MY DREAM AS a tenth-grader was to be elected to the Advisory Council, which was the in-crowd of sixteen kids who adjudicated rule violations and helped the advisors run senior-high Fellowship. Twice a year, in what were unabashedly popularity contests, the group elected eight kids to one-year council terms, and it seemed to me that I had some chance of winning in the spring. Somewhat mysteriously — it might simply have been that my face was becoming familiar around church — I no longer felt like potential Social Death. I tried out for the group’s fall play, Any Number Can Die, and was one of only two sophomores to get a part. On Sunday nights, when the big group broke into dyads for certain exercises, Advisory Council members came bounding across the room to partner up with me. They said, “Franzen! I want to get to know you better, because you seem like a really interesting person!” They said, “Franzen, I’m so happy you’re in this group!” They said, “Franzen! I’ve been wanting to be your partner in something for weeks, but man, you’re just too popular!”

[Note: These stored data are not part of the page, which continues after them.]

-- pv_equiv track=rewrite | github.com/filliptm/ComfyUI_Fill-Nodes | nodes/FL_ModelInspector.py | analyze_architecture
-- ===== SOURCE A (Python) =====
-- def analyze_architecture(model_keys):
--     """Analyze model architecture based on key patterns"""
--     architecture_info = []
--
--     # Check for common model architectures
--     if any("unet" in key.lower() for key in model_keys):
--         architecture_info.append("U-Net architecture detected")
--
--     if any("transformer" in key.lower() for key in model_keys):
--         architecture_info.append("Transformer components detected")
--
--     if any("attention" in key.lower() for key in model_keys):
--         architecture_info.append("Attention mechanisms detected")
--
--     if any("resnet" in key.lower() or "residual" in key.lower() for key in model_keys):
--         architecture_info.append("ResNet/Residual connections detected")
--
--     if any("encoder" in key.lower() and "decoder" in key.lower() for key in model_keys):
--         architecture_info.append("Encoder-Decoder architecture detected")
--
--     if any("embedding" in key.lower() for key in model_keys):
--         architecture_info.append("Embedding layers detected")
--
--     if any("norm" in key.lower() for key in model_keys):
--         architecture_info.append("Normalization layers detected")
--
--     # Count layer types
--     conv_count = sum(1 for key in model_keys if "conv" in key.lower())
--     linear_count = sum(1 for key in model_keys if "linear" in key.lower() or "fc" in key.lower())
--
--     if conv_count > 0:
--         architecture_info.append(f"Contains {conv_count} convolutional layers/components")
--     if linear_count > 0:
--         architecture_info.append(f"Contains {linear_count} linear/fully-connected layers")
--
--     return architecture_info
-- ===== SOURCE B (Python) =====
-- def analyze_architecture(model_keys):
--     """Analyze model architecture based on key patterns (single pass)"""
--     has_unet = has_transformer = has_attention = has_resnet = False
--     has_encdec = has_embedding = has_norm = False
--     conv_count = linear_count = 0
--
--     for key in model_keys:
--         kl = key.lower()
--         if "unet" in kl:
--             has_unet = True
--         if "transformer" in kl:
--             has_transformer = True
--         if "attention" in kl:
--             has_attention = True
--         if "resnet" in kl or "residual" in kl:
--             has_resnet = True
--         if "encoder" in kl and "decoder" in kl:
--             has_encdec = True
--         if "embedding" in kl:
--             has_embedding = True
--         if "norm" in kl:
--             has_norm = True
--         if "conv" in kl:
--             conv_count += 1
--         if "linear" in kl or "fc" in kl:
--             linear_count += 1
--
--     architecture_info = []
--     if has_unet:
--         architecture_info.append("U-Net architecture detected")
--     if has_transformer:
--         architecture_info.append("Transformer components detected")
--     if has_attention:
--         architecture_info.append("Attention mechanisms detected")
--     if has_resnet:
--         architecture_info.append("ResNet/Residual connections detected")
--     if has_encdec:
--         architecture_info.append("Encoder-Decoder architecture detected")
--     if has_embedding:
--         architecture_info.append("Embedding layers detected")
--     if has_norm:
--         architecture_info.append("Normalization layers detected")
--     if conv_count > 0:
--         architecture_info.append(f"Contains {conv_count} convolutional layers/components")
--     if linear_count > 0:
--         architecture_info.append(f"Contains {linear_count} linear/fully-connected layers")
--     return architecture_info
-- ===== Notes on version B (the rewrite author's own statement) =====
-- stated objective: faster
-- what changed: Replaces nine separate any/sum scans (each lowering every key again) with one accumulating pass that lowers each key once and maintains seven flags and two counters.
import Mathlib
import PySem

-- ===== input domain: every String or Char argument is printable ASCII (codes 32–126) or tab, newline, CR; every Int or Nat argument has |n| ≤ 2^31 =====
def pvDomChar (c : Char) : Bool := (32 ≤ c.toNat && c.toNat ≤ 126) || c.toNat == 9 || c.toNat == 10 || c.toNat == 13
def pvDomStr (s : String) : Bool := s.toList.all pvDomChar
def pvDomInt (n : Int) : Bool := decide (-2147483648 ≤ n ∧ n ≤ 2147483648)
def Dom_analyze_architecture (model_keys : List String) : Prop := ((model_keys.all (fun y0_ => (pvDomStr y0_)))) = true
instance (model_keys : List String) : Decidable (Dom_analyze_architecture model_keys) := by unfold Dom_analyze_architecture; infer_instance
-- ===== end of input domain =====

-- B replaces A's nine separate scans over model_keys by one accumulating pass that lowers
-- each key once and maintains seven flags and two counters; same messages, same order.

-- ===== PORT A =====
-- literal transliteration: each `any(...)` is a separate List.any scan, each
-- `sum(1 for key in model_keys if p)` is a filter-then-sum over ones
def analyze_architecture (model_keys : List String) : List String :=
  let architecture_info : List String := []
  let architecture_info :=
    if model_keys.any (fun key => PySem.Str.isIn "unet" (PySem.Str.lower key)) then
      architecture_info ++ ["U-Net architecture detected"] else architecture_info
  let architecture_info :=
    if model_keys.any (fun key => PySem.Str.isIn "transformer" (PySem.Str.lower key)) then
      architecture_info ++ ["Transformer components detected"] else architecture_info
  let architecture_info :=
    if model_keys.any (fun key => PySem.Str.isIn "attention" (PySem.Str.lower key)) then
      architecture_info ++ ["Attention mechanisms detected"] else architecture_info
  let architecture_info :=
    if model_keys.any (fun key => PySem.Str.isIn "resnet" (PySem.Str.lower key) ||
        PySem.Str.isIn "residual" (PySem.Str.lower key)) then
      architecture_info ++ ["ResNet/Residual connections detected"] else architecture_info
  let architecture_info :=
    if model_keys.any (fun key => PySem.Str.isIn "encoder" (PySem.Str.lower key) &&
        PySem.Str.isIn "decoder" (PySem.Str.lower key)) then
      architecture_info ++ ["Encoder-Decoder architecture detected"] else architecture_info
  let architecture_info :=
    if model_keys.any (fun key => PySem.Str.isIn "embedding" (PySem.Str.lower key)) then
      architecture_info ++ ["Embedding layers detected"] else architecture_info
  let architecture_info :=
    if model_keys.any (fun key => PySem.Str.isIn "norm" (PySem.Str.lower key)) then
      architecture_info ++ ["Normalization layers detected"] else architecture_info
  let conv_count : Int :=
    ((model_keys.filter (fun key => PySem.Str.isIn "conv" (PySem.Str.lower key))).map
      (fun _ => (1 : Int))).sum
  let linear_count : Int :=
    ((model_keys.filter (fun key => PySem.Str.isIn "linear" (PySem.Str.lower key) ||
        PySem.Str.isIn "fc" (PySem.Str.lower key))).map (fun _ => (1 : Int))).sum
  let architecture_info :=
    if conv_count > 0 then
      architecture_info ++
        ["Contains " ++ PySem.Int.toStr conv_count ++ " convolutional layers/components"]
    else architecture_info
  let architecture_info :=
    if linear_count > 0 then
      architecture_info ++
        ["Contains " ++ PySem.Int.toStr linear_count ++ " linear/fully-connected layers"]
    else architecture_info
  architecture_info

-- ===== PORT B =====
structure ArchSt where
  unet : Bool
  transformer : Bool
  attention : Bool
  resnet : Bool
  encdec : Bool
  embedding : Bool
  norm : Bool
  conv : Int
  linear : Int
deriving Repr, DecidableEq

def archStep (s : ArchSt) (key : String) : ArchSt :=
  let kl := PySem.Str.lower key
  { unet := s.unet || PySem.Str.isIn "unet" kl
    transformer := s.transformer || PySem.Str.isIn "transformer" kl
    attention := s.attention || PySem.Str.isIn "attention" kl
    resnet := s.resnet || (PySem.Str.isIn "resnet" kl || PySem.Str.isIn "residual" kl)
    encdec := s.encdec || (PySem.Str.isIn "encoder" kl && PySem.Str.isIn "decoder" kl)
    embedding := s.embedding || PySem.Str.isIn "embedding" kl
    norm := s.norm || PySem.Str.isIn "norm" kl
    conv := if PySem.Str.isIn "conv" kl then s.conv + 1 else s.conv
    linear := if PySem.Str.isIn "linear" kl || PySem.Str.isIn "fc" kl then s.linear + 1
              else s.linear }

def analyze_architecture_alt (model_keys : List String) : List String :=
  let s := model_keys.foldl archStep ⟨false, false, false, false, false, false, false, 0, 0⟩
  let info : List String := []
  let info := if s.unet then info ++ ["U-Net architecture detected"] else info
  let info := if s.transformer then info ++ ["Transformer components detected"] else info
  let info := if s.attention then info ++ ["Attention mechanisms detected"] else info
  let info := if s.resnet then info ++ ["ResNet/Residual connections detected"] else info
  let info := if s.encdec then info ++ ["Encoder-Decoder architecture detected"] else info
  let info := if s.embedding then info ++ ["Embedding layers detected"] else info
  let info := if s.norm then info ++ ["Normalization layers detected"] else info
  let info := if s.conv > 0 then
      info ++ ["Contains " ++ PySem.Int.toStr s.conv ++ " convolutional layers/components"]
    else info
  let info := if s.linear > 0 then
      info ++ ["Contains " ++ PySem.Int.toStr s.linear ++ " linear/fully-connected layers"]
    else info
  info

-- ===== PRECONDITION & SPEC =====
def Spec_analyze_architecture (model_keys : List String) (out : List String) : Prop := out = analyze_architecture_alt model_keys
instance (model_keys : List String) (out : List String) : Decidable (Spec_analyze_architecture model_keys out) := by unfold Spec_analyze_architecture; infer_instance

-- ===== CLAIM (what is proved, stated in full; the proofs are below) =====
def Claim_equal_analyze_architecture : Prop := ∀ (model_keys : List String), Dom_analyze_architecture model_keys → Spec_analyze_architecture model_keys (analyze_architecture model_keys)

-- ===== LEMMAS AND PROOFS =====

-- the single fold computes exactly A's nine independent scans
theorem fold_spec (l : List String) : ∀ (s : ArchSt),
    l.foldl archStep s =
      { unet := s.unet || l.any (fun k => PySem.Str.isIn "unet" (PySem.Str.lower k))
        transformer := s.transformer || l.any (fun k => PySem.Str.isIn "transformer" (PySem.Str.lower k))
        attention := s.attention || l.any (fun k => PySem.Str.isIn "attention" (PySem.Str.lower k))
        resnet := s.resnet || l.any (fun k => PySem.Str.isIn "resnet" (PySem.Str.lower k) ||
                    PySem.Str.isIn "residual" (PySem.Str.lower k))
        encdec := s.encdec || l.any (fun k => PySem.Str.isIn "encoder" (PySem.Str.lower k) &&
                    PySem.Str.isIn "decoder" (PySem.Str.lower k))
        embedding := s.embedding || l.any (fun k => PySem.Str.isIn "embedding" (PySem.Str.lower k))
        norm := s.norm || l.any (fun k => PySem.Str.isIn "norm" (PySem.Str.lower k))
        conv := s.conv + ((l.filter (fun k => PySem.Str.isIn "conv" (PySem.Str.lower k))).map
                  (fun _ => (1 : Int))).sum
        linear := s.linear + ((l.filter (fun k => PySem.Str.isIn "linear" (PySem.Str.lower k) ||
                  PySem.Str.isIn "fc" (PySem.Str.lower k))).map (fun _ => (1 : Int))).sum } := by
  induction l with
  | nil => intro s; simp
  | cons h t ih =>
    intro s
    simp only [List.foldl_cons, ih, archStep, List.any_cons, List.filter_cons]
    apply ArchSt.mk.injEq .. |>.mpr
    refine ⟨?_, ?_, ?_, ?_, ?_, ?_, ?_, ?_, ?_⟩ <;>
      first
        | (simp [Bool.or_assoc]; done)
        | (split <;> rename_i hc <;> simp [hc] <;> omega)

-- ===== VERDICT (by name: the statement is the Claim_ definition above) =====
theorem analyze_architecture_spec : Claim_equal_analyze_architecture := by
  intro model_keys _
  unfold Spec_analyze_architecture analyze_architecture analyze_architecture_alt
  rw [fold_spec]
  simp
-- pv_equiv track=rewrite | github.com/tosca07/picochess | certabo/parser.py | _piece_count
-- ===== SOURCE A (Python) =====
-- def _piece_count(board, board_half):
--     w_count = 0
--     b_count = 0
--     for i in board_half:
--         if board[i] != ' ':
--             if board[i] < 'Z':
--                 w_count += 1
--             else:
--                 b_count += 1
--     return w_count, b_count
-- ===== SOURCE B (Python) =====
-- def _piece_count(board, board_half):
--     # Divide and conquer: split the index list in half, count each half
--     # recursively, and add the (white, black) pairs.
--     if not board_half:
--         return 0, 0
--     if len(board_half) == 1:
--         c = board[board_half[0]]
--         if c == ' ':
--             return 0, 0
--         return (1, 0) if c < 'Z' else (0, 1)
--     mid = len(board_half) // 2
--     w1, b1 = _piece_count(board, board_half[:mid])
--     w2, b2 = _piece_count(board, board_half[mid:])
--     return w1 + w2, b1 + b2
-- ===== Notes on version B (the rewrite author's own statement) =====
-- stated objective: alternative
-- what changed: Replaces A's single left-to-right loop with two running accumulators by a divide-and-conquer recursion that splits the index list in half, counts each half recursively, and adds the (white, black) pairs; correct because pairwise addition is associative.
import Mathlib
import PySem

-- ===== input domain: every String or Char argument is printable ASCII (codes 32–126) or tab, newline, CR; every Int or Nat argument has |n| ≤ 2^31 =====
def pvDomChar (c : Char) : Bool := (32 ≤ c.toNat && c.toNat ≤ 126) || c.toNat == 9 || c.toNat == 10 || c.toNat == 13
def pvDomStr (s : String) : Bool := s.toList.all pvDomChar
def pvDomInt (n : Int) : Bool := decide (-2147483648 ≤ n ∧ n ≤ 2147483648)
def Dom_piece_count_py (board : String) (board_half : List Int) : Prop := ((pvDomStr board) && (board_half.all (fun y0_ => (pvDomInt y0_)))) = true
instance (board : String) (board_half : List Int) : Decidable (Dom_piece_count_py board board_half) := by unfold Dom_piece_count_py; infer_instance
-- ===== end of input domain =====

-- B replaces A's single accumulator loop by a divide-and-conquer recursion: split the index
-- list in half, count each half recursively, add the (white, black) pairs (alternative decomposition).

-- ===== PORT A =====
def piece_count_py (board : String) (board_half : List Int) : Int × Int :=
  board_half.foldl (fun (st : Int × Int) i =>
    match PySem.Str.pyGet? board i with
    | some c => if c ≠ ' ' then (if c < 'Z' then (st.1 + 1, st.2) else (st.1, st.2 + 1)) else st
    | none => st) (0, 0)

-- ===== PORT B =====
def piece_count_py_alt (board : String) (board_half : List Int) : Int × Int :=
  match board_half with
  | [] => (0, 0)
  | [i] =>
    -- board[board_half[0]]; none = IndexError (excluded by Pre_)
    match PySem.Str.pyGet? board i with
    | some c => if c = ' ' then (0, 0) else if c < 'Z' then (1, 0) else (0, 1)
    | none => (0, 0)
  | x :: y :: rest =>
    let mid := (x :: y :: rest).length / 2
    let p1 := piece_count_py_alt board ((x :: y :: rest).take mid)
    let p2 := piece_count_py_alt board ((x :: y :: rest).drop mid)
    (p1.1 + p2.1, p1.2 + p2.2)
termination_by board_half.length
decreasing_by
  · simp only [List.length_take, List.length_cons]; omega
  · simp only [List.length_drop, List.length_cons]; omega

-- ===== PRECONDITION & SPEC =====
-- Pre_ excludes indices on which Python's board[i] raises IndexError.
def Pre_piece_count_py (board : String) (board_half : List Int) : Prop :=
  ∀ i ∈ board_half, -(board.toList.length : Int) ≤ i ∧ i < board.toList.length
instance (board : String) (board_half : List Int) : Decidable (Pre_piece_count_py board board_half) := by unfold Pre_piece_count_py; infer_instance
def pvWitness_piece_count_py : String × List Int := ("Kq r", [0, 1, 3, -1])

def Spec_piece_count_py (board : String) (board_half : List Int) (out : Int × Int) : Prop := out = piece_count_py_alt board board_half
instance (board : String) (board_half : List Int) (out : Int × Int) : Decidable (Spec_piece_count_py board board_half out) := by unfold Spec_piece_count_py; infer_instance

-- ===== CLAIM (what is proved, stated in full; the proofs are below) =====
def Claim_equal_piece_count_py : Prop := ∀ (board : String) (board_half : List Int), Dom_piece_count_py board board_half → Pre_piece_count_py board board_half → Spec_piece_count_py board board_half (piece_count_py board board_half)

-- ===== LEMMAS AND PROOFS =====
-- the common characterization: both ports compute these two counts over board.toList
def pvPW (cs : List Char) (i : Int) : Bool :=
  match PySem.List.pyGet? cs i with
  | some c => !decide (c = ' ') && decide (c < 'Z')
  | none => false
def pvPB (cs : List Char) (i : Int) : Bool :=
  match PySem.List.pyGet? cs i with
  | some c => !decide (c = ' ') && decide ('Z' ≤ c)
  | none => false

theorem pv_foldl_counts (cs : List Char) (l : List Int) (w b : Int) :
    l.foldl (fun (st : Int × Int) i =>
      match PySem.List.pyGet? cs i with
      | some c => if c = ' ' then st else if c < 'Z' then (st.1 + 1, st.2) else (st.1, st.2 + 1)
      | none => st) (w, b)
    = (w + (l.countP (pvPW cs) : Int), b + (l.countP (pvPB cs) : Int)) := by
  induction l generalizing w b with
  | nil => simp
  | cons x xs ih =>
    simp only [List.foldl_cons, List.countP_cons]
    cases h : PySem.List.pyGet? cs x with
    | none => simp only [h]; rw [ih]; simp [pvPW, pvPB, h]
    | some c =>
      by_cases hs : c = ' '
      · subst hs; simp only [reduceIte]; rw [ih]; simp [pvPW, pvPB, h]
      · by_cases hz : c < 'Z'
        · have hle : ¬ ('Z' ≤ c) := not_le.mpr hz
          simp only [if_neg hs, if_pos hz]
          rw [ih]
          simp only [pvPW, pvPB, h, hs, hz, hle, decide_true, decide_false, Bool.not_false,
            Bool.and_self, Bool.and_false, Prod.mk.injEq]
          constructor <;> push_cast <;> ring
        · have hle : 'Z' ≤ c := not_lt.mp hz
          simp only [if_neg hs, if_neg hz]
          rw [ih]
          simp only [pvPW, pvPB, h, hs, hz, hle, decide_true, decide_false, Bool.not_false,
            Bool.and_self, Bool.and_false, Prod.mk.injEq]
          constructor <;> push_cast <;> ring

theorem pv_alt_counts (board : String) (l : List Int) :
    piece_count_py_alt board l
      = ((l.countP (pvPW board.toList) : Int), (l.countP (pvPB board.toList) : Int)) := by
  fun_induction piece_count_py_alt board l
  all_goals try simp_all [pvPW, pvPB, PySem.Str.pyGet?]
  next x y rest mid p1 p2 ih2 ih1 =>
    have hW : (x :: y :: rest).countP (pvPW board.toList)
        = (List.take mid (x :: y :: rest)).countP (pvPW board.toList)
          + (List.drop mid (x :: y :: rest)).countP (pvPW board.toList) := by
      conv_lhs => rw [← List.take_append_drop mid (x :: y :: rest)]
      rw [List.countP_append]
    have hB : (x :: y :: rest).countP (pvPB board.toList)
        = (List.take mid (x :: y :: rest)).countP (pvPB board.toList)
          + (List.drop mid (x :: y :: rest)).countP (pvPB board.toList) := by
      conv_lhs => rw [← List.take_append_drop mid (x :: y :: rest)]
      rw [List.countP_append]
    simp only [p1, p2, ih1, ih2, hW, hB]
    constructor <;> push_cast <;> ring

-- ===== VERDICT (by name: the statement is the Claim_ definition above) =====
theorem piece_count_py_spec : Claim_equal_piece_count_py := by
  intro board board_half _ _
  unfold Spec_piece_count_py piece_count_py
  rw [pv_alt_counts]
  have hf : (fun (st : Int × Int) i =>
      match PySem.Str.pyGet? board i with
      | some c => if c ≠ ' ' then (if c < 'Z' then (st.1 + 1, st.2) else (st.1, st.2 + 1)) else st
      | none => st)
      = (fun (st : Int × Int) i =>
      match PySem.List.pyGet? board.toList i with
      | some c => if c = ' ' then st else if c < 'Z' then (st.1 + 1, st.2) else (st.1, st.2 + 1)
      | none => st) := by
    funext st i
    simp only [PySem.Str.pyGet?, PySem.Chars.pyGet?_eq_listPyGet?]
    cases PySem.List.pyGet? board.toList i with
    | none => rfl
    | some c => by_cases hs : c = ' ' <;> simp [hs]
  rw [hf, pv_foldl_counts board.toList board_half 0 0]
  simp
-- pv_equiv track=rewrite | github.com/RezaRfahi/building-price | webdata.py | build
-- ===== SOURCE A (Python) =====
-- def build(lis):
--     cunt=1
--     attrs=[]
--     varlist=[]
--     listcount=0
--     for i in lis:
--         if cunt%3!=0:
--             varlist.append(int(i))
--             listcount=listcount+1
--             if listcount==2:
--                 attrs.append(varlist)
--                 listcount=0
--                 varlist=[]
--         cunt=cunt+1
--     return attrs
-- ===== SOURCE B (Python) =====
-- def build(lis):
--     # two phases: filter+convert the kept elements (index % 3 != 2), then pair them up
--     filtered = [int(v) for i, v in enumerate(lis) if i % 3 != 2]
--     it = iter(filtered)
--     return [[a, b] for a, b in zip(it, it)]
-- ===== Notes on version B (the rewrite author's own statement) =====
-- stated objective: simpler
-- what changed: Replaces A's single stateful loop with four counters by two stateless phases: a comprehension filtering/converting the kept elements (0-based index % 3 != 2), then pairing that flat list two at a time.
import Mathlib
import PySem

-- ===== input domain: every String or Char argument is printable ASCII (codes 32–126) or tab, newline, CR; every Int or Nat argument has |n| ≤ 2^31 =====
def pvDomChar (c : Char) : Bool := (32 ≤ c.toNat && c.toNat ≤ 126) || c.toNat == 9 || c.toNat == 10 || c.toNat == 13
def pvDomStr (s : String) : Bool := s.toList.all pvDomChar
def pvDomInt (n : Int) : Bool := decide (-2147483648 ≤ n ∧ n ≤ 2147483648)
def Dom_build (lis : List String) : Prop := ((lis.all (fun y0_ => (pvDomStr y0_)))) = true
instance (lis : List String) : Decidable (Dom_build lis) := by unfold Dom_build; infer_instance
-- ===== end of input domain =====

-- B splits A's single stateful loop into a filter/convert phase and a pairing phase (objective: simpler).

-- ===== PORT A =====
-- state: (cunt, attrs, varlist, listcount); int(i) is PySem.Int.ofStr?,
-- the .getD 0 arm is unreachable inside Pre_build (Pre_ excludes ValueError inputs).
def build (lis : List String) : List (List Int) :=
  let s := lis.foldl
    (fun (st : Int × List (List Int) × List Int × Int) i =>
      let (cunt, attrs, varlist, listcount) := st
      if cunt % 3 ≠ 0 then
        let varlist := varlist ++ [(PySem.Int.ofStr? i).getD 0]
        let listcount := listcount + 1
        if listcount = 2 then (cunt + 1, attrs ++ [varlist], ([] : List Int), (0 : Int))
        else (cunt + 1, attrs, varlist, listcount)
      else (cunt + 1, attrs, varlist, listcount))
    (1, [], [], 0)
  s.2.1

-- ===== PORT B =====
-- pairing phase of Source B: zip(it, it) over the filtered list, i.e. take two at a time, drop a leftover
def pairUp : List Int → List (List Int)
  | a :: b :: t => [a, b] :: pairUp t
  | _ => []

def build_alt (lis : List String) : List (List Int) :=
  let filtered := (PySem.List.enumerate lis).filterMap
    (fun p => if p.1 % 3 = 2 then none else some ((PySem.Int.ofStr? p.2).getD 0))
  pairUp filtered

-- ===== PRECONDITION & SPEC =====
-- Pre_ excludes exactly the inputs where Python's int() raises ValueError on a kept element
-- (0-based index % 3 ≠ 2); both A and B raise there.
def Pre_build (lis : List String) : Prop :=
  ∀ p ∈ PySem.List.enumerate lis, p.1 % 3 = 2 ∨ (PySem.Int.ofStr? p.2).isSome
instance (lis : List String) : Decidable (Pre_build lis) := by unfold Pre_build; infer_instance

def pvWitness_build : List String := ["42", "  6", "0", "5 ", " 7 ", "-13", "9"]

def Spec_build (lis : List String) (out : List (List Int)) : Prop := out = build_alt lis
instance (lis : List String) (out : List (List Int)) : Decidable (Spec_build lis out) := by unfold Spec_build; infer_instance

-- ===== CLAIM (what is proved, stated in full; the proofs are below) =====
def Claim_equal_build : Prop := ∀ (lis : List String), Dom_build lis → Pre_build lis → Spec_build lis (build lis)

-- ===== LEMMAS AND PROOFS =====

-- the kept, converted elements when the next 1-based counter is c
def kept : Int → List String → List Int
  | _, [] => []
  | c, x :: t => if c % 3 = 0 then kept (c + 1) t
                 else (PySem.Int.ofStr? x).getD 0 :: kept (c + 1) t

lemma loopA (lis : List String) : ∀ (cunt : Int) (attrs : List (List Int)) (varlist : List Int),
    varlist.length ≤ 1 →
    (lis.foldl
      (fun (st : Int × List (List Int) × List Int × Int) i =>
        let (cunt, attrs, varlist, listcount) := st
        if cunt % 3 ≠ 0 then
          let varlist := varlist ++ [(PySem.Int.ofStr? i).getD 0]
          let listcount := listcount + 1
          if listcount = 2 then (cunt + 1, attrs ++ [varlist], ([] : List Int), (0 : Int))
          else (cunt + 1, attrs, varlist, listcount)
        else (cunt + 1, attrs, varlist, listcount))
      (cunt, attrs, varlist, (varlist.length : Int))).2.1
    = attrs ++ pairUp (varlist ++ kept cunt lis) := by
  induction lis with
  | nil =>
    intro cunt attrs varlist hlen
    match varlist, hlen with
    | [], _ => simp [kept, pairUp]
    | [a], _ => simp [kept, pairUp]
  | cons x t ih =>
    intro cunt attrs varlist hlen
    by_cases h3 : cunt % 3 = 0
    · simpa [List.foldl, h3, kept] using ih (cunt + 1) attrs varlist hlen
    · match varlist, hlen with
      | [], _ =>
        have := ih (cunt + 1) attrs [(PySem.Int.ofStr? x).getD 0] (by simp)
        simpa [List.foldl, h3, kept] using this
      | [a], _ =>
        have := ih (cunt + 1) (attrs ++ [[a, (PySem.Int.ofStr? x).getD 0]]) [] (by simp)
        simpa [List.foldl, h3, kept, pairUp] using this

lemma keptB (lis : List String) : ∀ (c : Int),
    (PySem.List.enumerate lis c).filterMap
      (fun p => if p.1 % 3 = 2 then none else some ((PySem.Int.ofStr? p.2).getD 0))
    = kept (c + 1) lis := by
  induction lis with
  | nil => intro c; simp [kept, PySem.List.enumerate_nil]
  | cons x t ih =>
    intro c
    rw [PySem.List.enumerate_cons]
    by_cases h : c % 3 = 2
    · have h' : (c + 1) % 3 = 0 := by omega
      simp [h, kept, h', ih (c + 1)]
    · have h' : ¬ (c + 1) % 3 = 0 := by omega
      simp [h, kept, h', ih (c + 1)]

-- ===== VERDICT (by name: the statement is the Claim_ definition above) =====
theorem build_spec : Claim_equal_build := by
  intro lis _ _
  unfold Spec_build build build_alt
  rw [keptB lis 0]
  simpa using loopA lis 1 [] [] (by simp)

It went to my head to feel noticed like this. On the year’s last retreat, I nominated myself for Advisory Council. The full group gathered on Saturday night, after the ballots had been secretly tabulated, and we sat around a single candle. One by one, current members of the Advisory Council took new candles, lit them on the central candle, and moved into the crowd to present them to newly elected members. It was like watching fireworks; the crowd said “Ohhh!” as each winner was revealed. I pasted a smile on my face and pretended to be happy for the winners. But as candles approached me and passed me by and descended—“Ohhh!”—on other lucky souls, it was painfully clear how much more popular and mature than I the winners were. The ones getting the candles were the people who lounged around in semi-reclining, toboggan-style embraces or lay supine and propped their stockinged feet on nearby backs and shoulders, and who spoke as if they were doing genuine work on their relationships. The people who, if a newcomer was looking lost on a Sunday night, would race each other to be the first to introduce themselves. The people who knew how to look a friend in the eye and say, “I love you,” the people who could break down and cry in front of the entire group, the people whom Mutton came up to from behind and put his arms around and nuzzled like a father lion, the people whom Mutton would have to have been Christlike not to favor. It might have struck me as odd that a group offering refuge from the cliquishness of high school, a group devoted to service to the marginalized, made such a huge deal of a ceremony in which precisely the smartest and most confident kids were anointed as leaders; but there were still two candles unaccounted for, and one of them was coming my way now, and this candle, instead of passing me by, was placed in my hands, and as I walked to the front of the room to join the new council in facing out to smile at the Fellowship that had elected us, all I could think of was how happy I was.